When I read this passage I really picked up on that water thing because I understand the importance of baptism as a symbolic gesture in the Christian faith. The water symbolism used in Christian baptism has its roots in the Old Testament. Here we see one of the examples of how water is symbolic of the cleansing of the people. That is what baptism symbolizes in the Christian faith. The people of Israel had already committed to repentance and Samuel’s pouring out of water on to the land “before the Lord” was symbolic of what had already happening in the life of the people of Israel. Similarly, baptism, the act, does not in and of itself impart salvation. It is simply a beautifully symbolic and powerful testament to what has already occurred in the believer’s soul. Salvation has already occurred and baptism is how we “go public” about our faith, about our already occurred salvation experience. Water is important. It is important to God. It is important symbolically in God’s relationship to man. Water is reality is the most important thing that we need physically to survive and not die. It is the same as a symbol of what God does for us through Jesus. We need Jesus as much spiritually as much as we need water physically. It is no wonder that God influenced us to use water as the most central symbol of the Christian faith.

Amen and Amen.

Matthew 8:23-27
Jesus Calms the Storm
Picture if you will a 12 year-old boy on a slalom water ski being pulled behind his father’s boat. Back in my pre-teen and teenage years, this was Saturdays in the Summer. My best friend from those years, Donnie Garrison, and I would ski any chance we got. Just find my Dad or Donnie’s Dad and get the boat on the water. We became really good at it. Not professional but really good. No two skis for us.
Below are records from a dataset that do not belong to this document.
def poly_from_roots_alt (roots : List Int) (p : Int) : List Int := pvProd p roots

-- ===== PRECONDITION & SPEC =====
-- Python A raises ZeroDivisionError iff p = 0 and roots is nonempty (the first `% p` hit); B raises there too.
def Pre_poly_from_roots (roots : List Int) (p : Int) : Prop := roots = [] ∨ p ≠ 0
instance (roots : List Int) (p : Int) : Decidable (Pre_poly_from_roots roots p) := by
  unfold Pre_poly_from_roots; infer_instance

def pvWitness_poly_from_roots : List Int × Int := ([2, 3], 5)

def Spec_poly_from_roots (roots : List Int) (p : Int) (out : List Int) : Prop := out = poly_from_roots_alt roots p
instance (roots : List Int) (p : Int) (out : List Int) : Decidable (Spec_poly_from_roots roots p out) := by unfold Spec_poly_from_roots; infer_instance

-- ===== CLAIM (what is proved, stated in full; the proofs are below) =====
def Claim_equal_poly_from_roots : Prop := ∀ (roots : List Int) (p : Int), Dom_poly_from_roots roots p → Pre_poly_from_roots roots p → Spec_poly_from_roots roots p (poly_from_roots roots p)

-- ===== LEMMAS AND PROOFS =====

-- `dg xs i` : xs[i] read with default 0 (all coefficient lists are indexed this way below)
def dg (xs : List Int) (i : Nat) : Int := xs.getD i 0

-- exact (mod-free) coefficients of the step `result * (x - r)` at index i
def sEnt (xs : List Int) (r : Int) (i : Nat) : Int :=
  (if i = 0 then 0 else dg xs (i - 1)) - dg xs i * r

def stepE (xs : List Int) (r : Int) : List Int := (List.range (xs.length + 1)).map (sEnt xs r)

-- exact coefficients of prod (x - r_i), folded left like A does
def polyE (roots : List Int) : List Int := roots.foldl stepE [1]

-- exact convolution entry, partial (first i rows) and full
def cEntP (a b : List Int) (i k : Nat) : Int :=
  ∑ i' ∈ Finset.range i, dg a i' * (if i' ≤ k then dg b (k - i') else 0)

def cEnt (a b : List Int) (k : Nat) : Int := cEntP a b a.length k

def convE (a b : List Int) : List Int := (List.range (a.length + b.length - 1)).map (cEnt a b)

-- ---- Int.fmod facts (PySem.Int.mod a b = a.fmod b) ----
lemma pmod_def (a b : Int) : PySem.Int.mod a b = a.fmod b := rfl

lemma fmod_emod (a p : Int) : a.fmod p % p = a % p := by
  rw [Int.fmod_eq_emod]
  split_ifs with h
  · simp
  · simpa using Int.add_mul_emod_self_left (a := a % p) (b := p) (c := 1)

lemma fmod_congr {a b p : Int} (h : a % p = b % p) : a.fmod p = b.fmod p := by
  rw [Int.fmod_eq_emod, Int.fmod_eq_emod, h]
  have hiff : (p ∣ a) ↔ (p ∣ b) := by
    rw [← EuclideanDomain.mod_eq_zero, ← EuclideanDomain.mod_eq_zero, h]
  simp only [hiff]

lemma fmod_sub_left (a b p : Int) : (a.fmod p - b).fmod p = (a - b).fmod p := by
  apply fmod_congr
  conv_lhs => rw [Int.sub_emod, fmod_emod, ← Int.sub_emod]

lemma fmod_add_left (a b p : Int) : (a.fmod p + b).fmod p = (a + b).fmod p := by
  apply fmod_congr
  conv_lhs => rw [Int.add_emod, fmod_emod, ← Int.add_emod]

-- ---- dg facts ----
lemma dg_of_ge {xs : List Int} {i : Nat} (h : xs.length ≤ i) : dg xs i = 0 := by
  simp [dg, List.getD_eq_getElem?_getD, List.getElem?_eq_none (by omega : xs.length ≤ i)]

lemma dg_set (l : List Int) (i j : Nat) (v : Int) :
    dg (l.set i v) j = if i = j ∧ j < l.length then v else dg l j := by
  simp only [dg, List.getD_eq_getElem?_getD, List.getElem?_set]
  split_ifs with h1 h2 h3 h4 <;> simp_all <;> omega

lemma dg_replicate (m : Nat) (j : Nat) : dg (List.replicate m (0 : Int)) j = 0 := by
  simp [dg, List.getD_eq_getElem?_getD, List.getElem?_replicate]
  split_ifs <;> simp

lemma dg_range_map (f : Nat → Int) (n j : Nat) :
    dg ((List.range n).map f) j = if j < n then f j else 0 := by
  simp [dg, List.getD_eq_getElem?_getD, List.getElem?_map, List.getElem?_range']
  split_ifs with h
  · simp [List.getElem?_range, h]
  · simp [List.getElem?_eq_none (by simpa using h : ((List.range n).length ≤ j))]

lemma dg_map_fmod (xs : List Int) (p : Int) (j : Nat) :
    dg (xs.map (·.fmod p)) j = (dg xs j).fmod p := by
  by_cases h : j < xs.length
  · simp [dg, List.getD_eq_getElem?_getD, List.getElem?_map, List.getElem?_eq_getElem h]
  · rw [dg_of_ge (by simpa using not_lt.mp h), dg_of_ge (not_lt.mp h)]
    simp [Int.zero_fmod]

lemma eq_of_dg {xs ys : List Int} (hl : xs.length = ys.length)
    (h : ∀ k, dg xs k = dg ys k) : xs = ys := by
  apply List.ext_getElem hl
  intro i h1 h2
  have := h i
  simpa [dg, List.getD_eq_getElem?_getD, List.getElem?_eq_getElem, h1, h2] using this

lemma drop_cons_facts {bs : List Int} {j : Nat} {y : Int} {rest : List Int}
    (h : bs.drop j = y :: rest) : dg bs j = y ∧ bs.drop (j + 1) = rest ∧ j < bs.length := by
  have hj : j < bs.length := by
    by_contra hc
    simp [List.drop_eq_nil_of_le (not_lt.mp hc)] at h
  refine ⟨?_, ?_, hj⟩
  · have h0 : (bs.drop j)[0]? = some y := by rw [h]; rfl
    rw [List.getElem?_drop] at h0
    simp only [Nat.add_zero] at h0
    simp [dg, List.getD_eq_getElem?_getD, h0]
  · have : bs.drop (j + 1) = (bs.drop j).drop 1 := by rw [List.drop_drop, Nat.add_comm]
    rw [this, h]; rfl

-- ---- out-of-support zeros ----
lemma sEnt_of_ge {xs : List Int} {r : Int} {i : Nat} (h : xs.length + 1 ≤ i) : sEnt xs r i = 0 := by
  have h1 : dg xs i = 0 := dg_of_ge (by omega)
  have h2 : dg xs (i - 1) = 0 := dg_of_ge (by omega)
  simp only [sEnt, h1, h2, zero_mul, sub_zero]
  rw [if_neg (by omega)]

lemma cEnt_of_ge {a b : List Int} {k : Nat} (h : a.length + b.length - 1 ≤ k) : cEnt a b k = 0 := by
  unfold cEnt cEntP
  apply Finset.sum_eq_zero
  intro i hi
  simp only [Finset.mem_range] at hi
  split_ifs with hik
  · rw [dg_of_ge (show b.length ≤ k - i by omega), mul_zero]
  · rw [mul_zero]

lemma dg_stepE (xs : List Int) (r : Int) (j : Nat) : dg (stepE xs r) j = sEnt xs r j := by
  rw [stepE, dg_range_map]
  split_ifs with h
  · rfl
  · exact (sEnt_of_ge (by omega)).symm

lemma dg_convE (a b : List Int) (j : Nat) : dg (convE a b) j = cEnt a b j := by
  rw [convE, dg_range_map]
  split_ifs with h
  · rfl
  · exact (cEnt_of_ge (by omega)).symm

-- ---- A-side characterization ----
lemma pvLoopA_spec (p r : Int) :
    ∀ (ys xs : List Int) (t : Nat) (new : List Int),
      xs.drop t = ys → t ≤ xs.length → new.length = xs.length + 1 →
      (∀ j, j < t → dg new j = (sEnt xs r j).fmod p) →
      dg new t = (if t = 0 then 0 else (dg xs (t - 1)).fmod p) →
      (∀ j, t < j → dg new j = 0) →
      pvLoopA p r ys t new = (stepE xs r).map (·.fmod p) := by
  intro ys
  induction ys with
  | nil =>
    intro xs t new hdrop ht hlen h1 h2 h3
    have hteq : t = xs.length := by
      have := List.drop_eq_nil_iff.mp hdrop; omega
    subst hteq
    simp only [pvLoopA]
    apply eq_of_dg (by simp [hlen, stepE])
    intro k
    rw [dg_map_fmod, dg_stepE]
    rcases Nat.lt_trichotomy k xs.length with hk | hk | hk
    · exact h1 k hk
    · subst hk
      rw [h2]
      have hz : dg xs xs.length = 0 := dg_of_ge le_rfl
      unfold sEnt
      rw [hz, zero_mul, sub_zero]
      split_ifs with h0
      · rw [Int.zero_fmod]
      · rfl
    · rw [h3 k hk, sEnt_of_ge (by omega), Int.zero_fmod]
  | cons c rest ih =>
    intro xs t new hdrop ht hlen h1 h2 h3
    obtain ⟨hc, hrest, htlt⟩ := drop_cons_facts hdrop
    show pvLoopA p r rest (t + 1) _ = _
    set v1 : Int := PySem.Int.mod (dg new t - c * r) p with hv1
    set new1 := new.set t v1 with hnew1
    set v2 : Int := PySem.Int.mod (dg new1 (t + 1) + c) p with hv2
    set new2 := new1.set (t + 1) v2 with hnew2
    have hlen1 : new1.length = xs.length + 1 := by simp [hnew1, hlen]
    have hlen2 : new2.length = xs.length + 1 := by simp [hnew2, hlen1]
    have hdg1 : ∀ j, dg new1 j = if t = j ∧ j < new.length then v1 else dg new j := fun j => dg_set _ _ _ _
    have hdg2 : ∀ j, dg new2 j = if t + 1 = j ∧ j < new1.length then v2 else dg new1 j := fun j => dg_set _ _ _ _
    have hv2e : v2 = (dg xs t).fmod p := by
      have : dg new1 (t + 1) = 0 := by
        rw [hdg1]; simp only [if_neg (by omega : ¬ (t = t + 1 ∧ t + 1 < new.length))]
        exact h3 (t + 1) (by omega)
      rw [hv2, pmod_def, this, zero_add, hc]
    have hv1e : v1 = (sEnt xs r t).fmod p := by
      rw [hv1, pmod_def, h2, ← hc]
      unfold sEnt
      split_ifs with h0
      · rfl
      · rw [fmod_sub_left]
    apply ih xs (t + 1) new2 hrest (by omega) hlen2
    · intro j hj
      rcases Nat.lt_or_ge j t with hjt | hjt
      · rw [hdg2, if_neg (by omega), hdg1, if_neg (by omega)]
        exact h1 j hjt
      · have hje : j = t := by omega
        subst hje
        rw [hdg2, if_neg (by omega), hdg1, if_pos ⟨rfl, by omega⟩, hv1e]
    · rw [hdg2, if_pos ⟨rfl, by omega⟩, hv2e]
      simp
    · intro j hj
      rw [hdg2, if_neg (by omega), hdg1, if_neg (by omega)]
      exact h3 j (by omega)

lemma stepA_spec (p r : Int) (ys : List Int) :
    pvLoopA p r ys 0 (List.replicate (ys.length + 1) 0) = (stepE ys r).map (·.fmod p) := by
  apply pvLoopA_spec p r ys ys 0 _ (by simp) (by omega) (by simp)
  · intro j hj; omega
  · simp [dg_replicate]
  · intro j _; exact dg_replicate _ _

lemma stepE_fmod_congr (xs : List Int) (r p : Int) :
    (stepE (xs.map (·.fmod p)) r).map (·.fmod p) = (stepE xs r).map (·.fmod p) := by
  apply eq_of_dg (by simp [stepE])
  intro k
  rw [show ∀ zs : List Int, dg (zs.map (·.fmod p)) k = (dg zs k).fmod p from fun zs => dg_map_fmod zs p k,
      show dg ((stepE xs r).map (·.fmod p)) k = (dg (stepE xs r) k).fmod p from dg_map_fmod _ p k]
  rw [dg_stepE, dg_stepE]
  unfold sEnt
  rw [dg_map_fmod, dg_map_fmod]
  apply fmod_congr
  have h1 : (if k = 0 then (0:Int) else (dg xs (k-1)).fmod p) % p
      = (if k = 0 then (0:Int) else dg xs (k-1)) % p := by
    split_ifs with h0
    · rfl
    · exact fmod_emod _ _
  exact Int.ModEq.sub h1 (Int.ModEq.mul_right r (fmod_emod _ _))

lemma polyE_length (roots : List Int) : (polyE roots).length = roots.length + 1 := by
  induction roots using List.reverseRecOn with
  | nil => simp [polyE]
  | append_singleton rs r ih =>
    simp only [polyE, List.foldl_append, List.foldl_cons, List.foldl_nil] at *
    simp [stepE, ih]

lemma polyE_ne_nil (roots : List Int) : polyE roots ≠ [] := by
  have := polyE_length roots
  intro h; rw [h] at this; simp at this

lemma polyA_spec (p : Int) : ∀ (roots : List Int), roots ≠ [] →
    poly_from_roots roots p = (polyE roots).map (·.fmod p) := by
  intro roots
  induction roots using List.reverseRecOn with
  | nil => intro h; exact absurd rfl h
  | append_singleton rs r ih =>
    intro _
    unfold poly_from_roots polyE
    rw [List.foldl_append, List.foldl_append]
    simp only [List.foldl_cons, List.foldl_nil]
    rcases eq_or_ne rs [] with hrs | hrs
    · subst hrs
      simp only [List.foldl_nil]
      exact stepA_spec p r [1]
    · have ihe := ih hrs
      unfold poly_from_roots polyE at ihe
      rw [ihe, stepA_spec p r]
      exact stepE_fmod_congr _ r p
It was slalom all the way. Man, could we get air when we jump the wakes. Time of your life, huh, kid? We would ski for hours on end every Saturday. And the best part was coming back to our beach cove at Donnie’s property which was our base of operations on Saturdays. When we would come back from a run, Daddy would drop each of us off so that we could show off coming for a landing and see if we could make to shore without stopping and just hop off on land. Then, the next guy. Afterwards, Donnie and I would argue over who had the best run and the best landing. Great times.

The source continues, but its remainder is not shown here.